Saved entries
━━━━━━━━━━
mutual
def altOutside (rest : List Char) : List Char :=
  let ia := PySem.Chars.find rest ['\'']
  let ib := PySem.Chars.find rest ['"']
  if h : ia = -1 ∧ ib = -1 then rest
  else
    let i := pickIdx ia ib
    match PySem.List.pyGet? rest i with
    | none => []  -- unreachable: i is a valid index into rest
    | some q =>
        PySem.List.slice rest none (some (i+1)) ++
          altInside q (PySem.List.slice rest (some (i+1)) none)
termination_by rest.length
decreasing_by
  have hi : 0 ≤ pickIdx (PySem.Chars.find rest ['\'']) (PySem.Chars.find rest ['"']) :=
    pickIdx_nonneg _ _ (PySem.Chars.neg_one_le_find _ _) (PySem.Chars.neg_one_le_find _ _) h
  have hlen : 0 < rest.length := by
    by_cases hia : PySem.Chars.find rest ['\''] = -1
    · have := (find_pos_facts rest '"' (by tauto)).2; omega
    · have := (find_pos_facts rest '\'' hia).2; omega
  have hs := PySem.List.slice_from (xs := rest)
    (a := pickIdx (PySem.Chars.find rest ['\'']) (PySem.Chars.find rest ['"']) + 1) (by omega)
  rw [hs]
  simp only [List.length_drop]
  omega

def altInside (q : Char) (rest : List Char) : List Char :=
  let k := PySem.Chars.find rest [q]
  if hk : k = -1 then []
  else if PySem.List.slice rest (some (k+1)) (some (k+2)) = [q] then
    [q, q] ++ altInside q (PySem.List.slice rest (some (k+2)) none)
  else
    [q] ++ altOutside (PySem.List.slice rest (some (k+1)) none)
termination_by rest.length
decreasing_by
  · have h1 := (find_pos_facts rest q hk).1
    have h2 := (find_pos_facts rest q hk).2
    have hs := PySem.List.slice_from (xs := rest) (a := PySem.Chars.find rest [q] + 2) (by omega)
    rw [hs]
    simp only [List.length_drop]
    omega
  · have h1 := (find_pos_facts rest q hk).1
    have h2 := (find_pos_facts rest q hk).2
    have hs := PySem.List.slice_from (xs := rest) (a := PySem.Chars.find rest [q] + 1) (by omega)
    rw [hs]
    simp only [List.length_drop]
    omega
end



def strip_sql_string_literals_py_alt (sql : String) : String :=
  String.mk (altOutside sql.toList)

-- ===== PRECONDITION & SPEC =====
def Spec_strip_sql_string_literals_py (sql : String) (out : String) : Prop := out = strip_sql_string_literals_py_alt sql
instance (sql : String) (out : String) : Decidable (Spec_strip_sql_string_literals_py sql out) := by unfold Spec_strip_sql_string_literals_py; infer_instance

-- ===== CLAIM (what is proved, stated in full; the proofs are below) =====
def Claim_equal_strip_sql_string_literals_py : Prop := ∀ (sql : String), Dom_strip_sql_string_literals_py sql → Spec_strip_sql_string_literals_py sql (strip_sql_string_literals_py sql)

-- ===== LEMMAS AND PROOFS =====
theorem find_singleton_cons (a c : Char) (s : List Char) :
    PySem.Chars.find (c :: s) [a] =
      if c = a then 0
      else (if PySem.Chars.find s [a] = -1 then -1 else PySem.Chars.find s [a] + 1) := by
  by_cases hca : c = a
  · subst hca
    have hinf : [c] <:+: (c :: s) := by rw [List.singleton_infix_iff]; simp
    have h0 : (0:Int) <= PySem.Chars.find (c :: s) [c] :=
      (PySem.Chars.find_nonneg_iff _ _).mpr hinf
    obtain ⟨hpre, hmin⟩ := PySem.Chars.find_spec h0
    have ht : (PySem.Chars.find (c :: s) [c]).toNat = 0 := by
      by_contra hne
      exact hmin 0 (Nat.pos_of_ne_zero hne) (by simp [List.cons_prefix_cons])
    rw [if_pos rfl]
    omega
  · by_cases hr : PySem.Chars.find s [a] = -1
    · have hna : ¬ [a] <:+: s := (PySem.Chars.find_eq_neg_one_iff _ _).mp hr
      rw [List.singleton_infix_iff] at hna
      have : ¬ [a] <:+: (c :: s) := by
        rw [List.singleton_infix_iff]; simp [Ne.symm hca, hna]
      simp only [hca, hr, if_false, if_true]
      exact (PySem.Chars.find_eq_neg_one_iff _ _).mpr this
    · have h0s : (0:Int) ≤ PySem.Chars.find s [a] := by
        have := PySem.Chars.neg_one_le_find s [a]; omega
      obtain ⟨hpre_s, hmin_s⟩ := PySem.Chars.find_spec h0s
      set r := PySem.Chars.find s [a] with hrdef
      have hmem : a ∈ s := by
        have := (PySem.Chars.find_nonneg_iff s [a]).mp h0s
        rwa [List.singleton_infix_iff] at this
      have hinf : [a] <:+: (c :: s) := by
        rw [List.singleton_infix_iff]; simp [hmem]
      have h0 : (0:Int) ≤ PySem.Chars.find (c :: s) [a] :=
        (PySem.Chars.find_nonneg_iff _ _).mpr hinf
      obtain ⟨hpre, hmin⟩ := PySem.Chars.find_spec h0
      set f := PySem.Chars.find (c :: s) [a] with hfdef
      have hf0 : f.toNat ≠ 0 := by
        intro h
        rw [h] at hpre
        simp [List.cons_prefix_cons] at hpre
        exact hca hpre.symm
      obtain ⟨m, hm⟩ : ∃ m, f.toNat = m + 1 := ⟨f.toNat - 1, by omega⟩
      have hpre_m : [a] <+: s.drop m := by
        have := hpre; rw [hm, List.drop_succ_cons] at this; exact this
      have hle1 : r.toNat ≤ m := by
        by_contra hlt
        exact hmin_s m (by omega) hpre_m
      have hle2 : f.toNat ≤ r.toNat + 1 := by
        by_contra hlt
        exact hmin (r.toNat + 1) (by omega) (by rw [List.drop_succ_cons]; exact hpre_s)
      simp only [hca, hr, if_false]
      omega

theorem find_singleton_nil (a : Char) : PySem.Chars.find [] [a] = -1 := by
  apply (PySem.Chars.find_eq_neg_one_iff _ _).mpr
  rw [List.singleton_infix_iff]; simp

theorem altOutside_nil : altOutside [] = [] := by
  rw [altOutside]
  simp [find_singleton_nil]

theorem altInside_nil (q : Char) : altInside q [] = [] := by
  rw [altInside]
  simp [find_singleton_nil]

theorem pyGet?_cons_zero (c : Char) (s : List Char) : PySem.List.pyGet? (c::s) (0:Int) = some c := by
  simp only [PySem.List.pyGet?, PySem.List.pyIdx?]
  norm_num

theorem pyGet?_cons_succ (c : Char) (s : List Char) (n : Int) (h : 0 ≤ n) :
    PySem.List.pyGet? (c::s) (n+1) = PySem.List.pyGet? s n := by
  simp only [PySem.List.pyGet?, PySem.List.pyIdx?, List.length_cons, Nat.cast_add, Nat.cast_one,
    Order.lt_add_one_iff, Order.add_one_le_iff, neg_add_rev, Int.reduceNeg, add_neg_le_iff_le_add]
  have ht : (n+1).toNat = n.toNat + 1 := by omega
  split_ifs with h1 h2 <;> simp_all <;> omega


theorem slice_take1 (c : Char) (s : List Char) :
    PySem.List.slice (c::s) none (some (1:Int)) = [c] := by
  have h := PySem.List.slice_to (xs := c::s) (b := (1:Int)) (by omega)
  rw [h]; rfl

theorem slice_drop1 (c : Char) (s : List Char) :
    PySem.List.slice (c::s) (some (1:Int)) = s := by
  have h := PySem.List.slice_from (xs := c::s) (a := (1:Int)) (by omega)
  rw [h]; rfl

theorem altOutside_cons_sq (s : List Char) :
    altOutside ('\'' :: s) = '\'' :: altInside '\'' s := by
  rw [altOutside]
  simp only [find_singleton_cons]
  norm_num
  have hb := PySem.Chars.neg_one_le_find s ['"']
  have hpk : pickIdx 0 (if PySem.Chars.find s ['"'] = -1 then -1 else PySem.Chars.find s ['"'] + 1) = 0 := by
    unfold pickIdx; split_ifs <;> omega
  rw [if_neg (by decide : ¬ ('\'' : Char) = '"')]
  rw [hpk, pyGet?_cons_zero]
  norm_num [slice_take1, slice_drop1]

theorem slice_from_cons (c : Char) (s : List Char) (m : Int) (h : 0 ≤ m) :
    PySem.List.slice (c::s) (some (m+1)) = PySem.List.slice s (some m) := by
  rw [PySem.List.slice_from (xs := c::s) (a := m+1) (by omega),
      PySem.List.slice_from (xs := s) (a := m) h]
  have hm : (m+1).toNat = m.toNat + 1 := by omega
  rw [hm, List.drop_succ_cons]

theorem slice_to_cons (c : Char) (s : List Char) (m : Int) (h : 0 ≤ m) :
    PySem.List.slice (c::s) none (some (m+1)) = c :: PySem.List.slice s none (some m) := by
  rw [PySem.List.slice_to (xs := c::s) (b := m+1) (by omega),
      PySem.List.slice_to (xs := s) (b := m) h]
  have hm : (m+1).toNat = m.toNat + 1 := by omega
  rw [hm, List.take_succ_cons]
━━━━━━━━━━
#### Prompt
Please go through the data and copy each line containing the word "hinf".

#### Solution for this problem
    have hinf : [c] <:+: (c :: s) := by rw [List.singleton_infix_iff]; simp
      (PySem.Chars.find_nonneg_iff _ _).mpr hinf
      have hinf : [a] <:+: (c :: s) := by
        (PySem.Chars.find_nonneg_iff _ _).mpr hinf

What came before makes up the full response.